Intelligent personal assistants interact with users through voice interactions and a voice user interface (UI). Voice UI’s, traditionally integrated into hardware devices such as smartphones and tablets like Apple’s “Siri” and Android’s “OK Google”, have now been integrated into a standalone speaker device such as the Amazon Echo or Google Home.
Digital personal assistants allow hands-free interaction through simplistic and convenient voice control. Users are able to carry out a number of actions that would typically involve turning to a smartphone or tablet to complete; finding weather updates, playing Spotify music, finding news headlines, ordering an Uber taxi or a takeaway, to name a few.
Amazon’s Alexa has been in the limelight with early adopters and exponentially growing sales. Just two years after its release, it has established a solid position in the market. Alexa can be accessed from several devices, the most reputable and accessible being the Amazon Echo and Amazon Echo Dot speakers. Once set up and connected to your smartphone or tablet, Alexa provides a set of built-in voice-driven applications, referred to as ‘skills’.
Apart from Amazon’s reputation for aggressive marketing strategies, the demand for Alexa in the market is perhaps driven by the widely accessible open source development kit which enables a skill to be built. Amazon has created a publicly available Alexa Skills Kit, which enables anyone to build a custom skill, aided by Amazon’s custom API kits, web services and hosting solutions. Amazon’s Alexa now has more than 10,000 skills created by third parties available in the Amazon skills store, compared to only 135 from Q1 2016 (statista.com).
The most common skills are Custom Skills (or custom interaction models), which handle most types of requests, such as fetching information from a web service to get the weather update, or interacting with a web service to order a pizza. A Custom Skill is made up of a set of intents, a set of utterances, an invocation name, a cloud based service and a configuration.

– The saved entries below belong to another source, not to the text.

-- Per-axis equivalence: B's sorted + binary-search read-off equals A's capped filtered minima.
theorem axis_eq (xs0 : List Int) (c : Int) :
    pvAxis (PySem.List.sorted xs0 (fun x => x) false) c
    = (((xs0.filter (fun a => decide (a - c > 0))).map (fun a => a - c)).foldl min 16,
       ((xs0.filter (fun a => decide (a - c < 0))).map (fun a => c - a)).foldl min 16) := by
  set arr := PySem.List.sorted xs0 (fun x => x) false with harr
  have hperm : arr.Perm xs0 := PySem.List.sorted_perm xs0 (fun x => x) false
  have hmono : ∀ i j : Nat, i ≤ j → j < arr.length → arr.getD i 0 ≤ arr.getD j 0 :=
    fun i j hij hj => sorted_getD_mono xs0 i j hij hj
  -- boundary facts for the two predicates
  have hgt := pvLower_spec_aux arr (fun a => decide (a > c))
    (fun i j hij hj hp => by
      have := hmono i j hij hj
      simp only [decide_eq_true_eq] at hp ⊢; omega)
    arr.length 0 arr.length (by omega) le_rfl (by omega)
    (fun j hj => absurd hj (Nat.not_lt_zero j))
    (fun j hj hjl => absurd hjl (by omega))
  have hge := pvLower_spec_aux arr (fun a => decide (a ≥ c))
    (fun i j hij hj hp => by
      have := hmono i j hij hj
      simp only [decide_eq_true_eq] at hp ⊢; omega)
    arr.length 0 arr.length (by omega) le_rfl (by omega)
    (fun j hj => absurd hj (Nat.not_lt_zero j))
    (fun j hj hjl => absurd hjl (by omega))
  obtain ⟨G1, G2, Gle⟩ := hgt
  obtain ⟨E1, E2, Ele⟩ := hge
  -- rewrite A-side predicates into the comparison form, and move the folds onto arr
  have hfgt : xs0.filter (fun a => decide (a - c > 0)) = xs0.filter (fun a => decide (a > c)) :=
    List.filter_congr (fun x _ => by simp only [decide_eq_decide]; omega)
  have hflt : xs0.filter (fun a => decide (a - c < 0)) = xs0.filter (fun a => decide (¬ a ≥ c)) :=
    List.filter_congr (fun x _ => by simp only [decide_eq_decide]; omega)
  have hpermgt : ((arr.filter (fun a => decide (a > c))).map (fun a => a - c)).Perm
      ((xs0.filter (fun a => decide (a > c))).map (fun a => a - c)) :=
    (hperm.filter _).map _
  have hpermlt : ((arr.filter (fun a => decide (¬ a ≥ c))).map (fun a => c - a)).Perm
      ((xs0.filter (fun a => decide (¬ a ≥ c))).map (fun a => c - a)) :=
    (hperm.filter _).map _
  rw [hfgt, hflt, ← foldl_min_perm _ _ 16 hpermgt, ← foldl_min_perm _ _ 16 hpermlt]
  unfold pvAxis
  refine Prod.ext ?_ ?_
  · -- plus direction
    simp only
    by_cases h1 : pvLower arr (fun a => decide (a > c)) 0 arr.length < arr.length
    · rw [if_pos h1]
      set r := pvLower arr (fun a => decide (a > c)) 0 arr.length with hr
      have hmem : arr.getD r 0 - c ∈ (arr.filter (fun a => decide (a > c))).map (fun a => a - c) := by
        refine List.mem_map.mpr ⟨arr.getD r 0, List.mem_filter.mpr ⟨?_, G2 r le_rfl h1⟩, rfl⟩
        rw [List.getD_eq_getElem _ _ h1]; exact List.getElem_mem h1
      have hlb : ∀ x ∈ (arr.filter (fun a => decide (a > c))).map (fun a => a - c),
          arr.getD r 0 - c ≤ x := by
        intro x hx
        obtain ⟨a, ha, rfl⟩ := List.mem_map.mp hx
        obtain ⟨hamem, hap⟩ := List.mem_filter.mp ha
        obtain ⟨j, hj, rfl⟩ := List.mem_iff_getElem.mp hamem
        have hrj : r ≤ j := by
          by_contra hc
          have := G1 j (by omega)
          rw [List.getD_eq_getElem _ _ hj] at this
          simp only [decide_eq_false_iff_not, decide_eq_true_eq] at this hap
          omega
        have := hmono r j hrj hj
        rw [List.getD_eq_getElem _ _ hj] at this
        omega
      rw [foldl_min_of_mem_le _ _ 16 hmem hlb, min_comm]
    · rw [if_neg h1]
      have hnil : arr.filter (fun a => decide (a > c)) = [] := by
        refine List.filter_eq_nil_iff.mpr (fun a ha => ?_)
        obtain ⟨j, hj, rfl⟩ := List.mem_iff_getElem.mp ha
        have := G1 j (by omega)
        rw [List.getD_eq_getElem _ _ hj] at this
        simpa using this
      rw [hnil]; rfl
  · -- minus direction
    simp only
    by_cases h2 : pvLower arr (fun a => decide (a ≥ c)) 0 arr.length > 0
    · rw [if_pos h2]
      set r := pvLower arr (fun a => decide (a ≥ c)) 0 arr.length with hr
      have hr1 : r - 1 < arr.length := by omega
      have hmem : c - arr.getD (r - 1) 0 ∈ (arr.filter (fun a => decide (¬ a ≥ c))).map (fun a => c - a) := by
        refine List.mem_map.mpr ⟨arr.getD (r - 1) 0, List.mem_filter.mpr ⟨?_, ?_⟩, rfl⟩
        · rw [List.getD_eq_getElem _ _ hr1]; exact List.getElem_mem hr1
        · have := E1 (r - 1) (by omega)
          simp only [decide_eq_true_eq] at this ⊢
          simp only [decide_eq_false_iff_not] at this
          exact this
      have hlb : ∀ x ∈ (arr.filter (fun a => decide (¬ a ≥ c))).map (fun a => c - a),
          c - arr.getD (r - 1) 0 ≤ x := by
        intro x hx
        obtain ⟨a, ha, rfl⟩ := List.mem_map.mp hx
        obtain ⟨hamem, hap⟩ := List.mem_filter.mp ha
        obtain ⟨j, hj, rfl⟩ := List.mem_iff_getElem.mp hamem
        have hjr : j < r := by
          by_contra hc
          have := E2 j (by omega) hj
          rw [List.getD_eq_getElem _ _ hj] at this
          simp only [decide_eq_true_eq] at this
          simp only [decide_eq_true_eq, not_le] at hap
          omega
        have := hmono j (r - 1) (by omega) hr1
        rw [List.getD_eq_getElem _ _ hj] at this
        omega
      rw [foldl_min_of_mem_le _ _ 16 hmem hlb, min_comm]
    · rw [if_neg h2]
      have hnil : arr.filter (fun a => decide (¬ a ≥ c)) = [] := by
        refine List.filter_eq_nil_iff.mpr (fun a ha => ?_)
        obtain ⟨j, hj, rfl⟩ := List.mem_iff_getElem.mp ha
        have := E2 j (by omega) hj
        rw [List.getD_eq_getElem _ _ hj] at this
        simpa using this
      rw [hnil]; rfl

-- ===== VERDICT (by name: the statement is the Claim_ definition above) =====
theorem find_plus_spec : Claim_equal_find_plus := by
  intro object_list loc _
  unfold Spec_find_plus find_plus find_plus_alt
  by_cases hne : object_list.length ≠ 0
  · rw [if_pos hne, fold_split,
      fold_comp (fun x => x.1 - loc.1 > 0) (fun x => x.1 - loc.1),
      fold_comp (fun x => x.1 - loc.1 < 0) (fun x => -(x.1 - loc.1)),
      fold_comp (fun x => x.2 - loc.2 < 0) (fun x => -(x.2 - loc.2)),
      fold_comp (fun x => x.2 - loc.2 > 0) (fun x => x.2 - loc.2)]
    dsimp only
    rw [axis_eq (object_list.map (fun o => o.1)) loc.1,
        axis_eq (object_list.map (fun o => o.2)) loc.2]
    simp only [List.filter_map, List.map_map, Function.comp_def, neg_sub]
  · have h0 : object_list = [] := List.length_eq_zero_iff.mp (by omega)
    subst h0
    simp [pvAxis, pvLower]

When creating a skill, the Alexa Skills Kit offers self-service APIs, tools and documentation to support building different types of skills, depending on your requirements. The first step in creating a skill is setting up an intent schema, which is a set of intents that represents actions that you can do with your skill, and these are the core functionality of the skill. From here, you create a set of utterances that specifies the words and phrases a user can say to invoke those intents, prompt an action and map them together. These intents and utterances define how a user will interact with the skill. To launch the skill on a user’s device, you need an invocation name that will prompt the skill to launch and initiate a conversation. The final component is a Home Card, which is the companion to the skill which a user accesses from their smartphone, tablet or computer. A Home Card can be a simple explanation of the skill, or act to enhance the voice interaction, for example displaying a text / image answer to the user on their device. The Home Card sits within the Alexa app or website on the user’s device.
The intents, utterances, invocation name and Home Card represent the front-end user interface of the skill and what users will engage with through their Amazon Echo or Dot speaker. In order to ensure that the skill is interacting correctly with the user, a cloud-based service that accepts these intents and acts upon them is required, for which Amazon recommends building an AWS Lambda function.
These are the fundamental components that make up all skills, and are what make up around 80% of skills on Amazon’s store. There are also a number of Smart Home skills which enable users to interact with smart home cloud based devices such as smart lighting control, heating and hot water. The Smart Home Skill API replaces intents with what we call devices directives, which are the action requests the smart devices can accept, which prompts the interaction with the device.
The rise of Alexa skills are partly due to the ease of creation that is associated with them. Amazon famously says that a basic skill can be created in as little as 30 minutes. Additionally, due to the current buzz around Voice UI, businesses are prompted to build skills in order to be seen as innovative and in touch with new digital products.
There is undoubtedly a growing market for Voice UI devices, and the skills and interactions that are associated with them. Amazon have sold over 5 million Echo’s in just 2 years, and Google, hot on their heels, have entered the competition with the Google Home. This uptake represents an opportunity for businesses to establish themselves in this space and ride the wave of PR and advertising around the rise of personal digital assistants.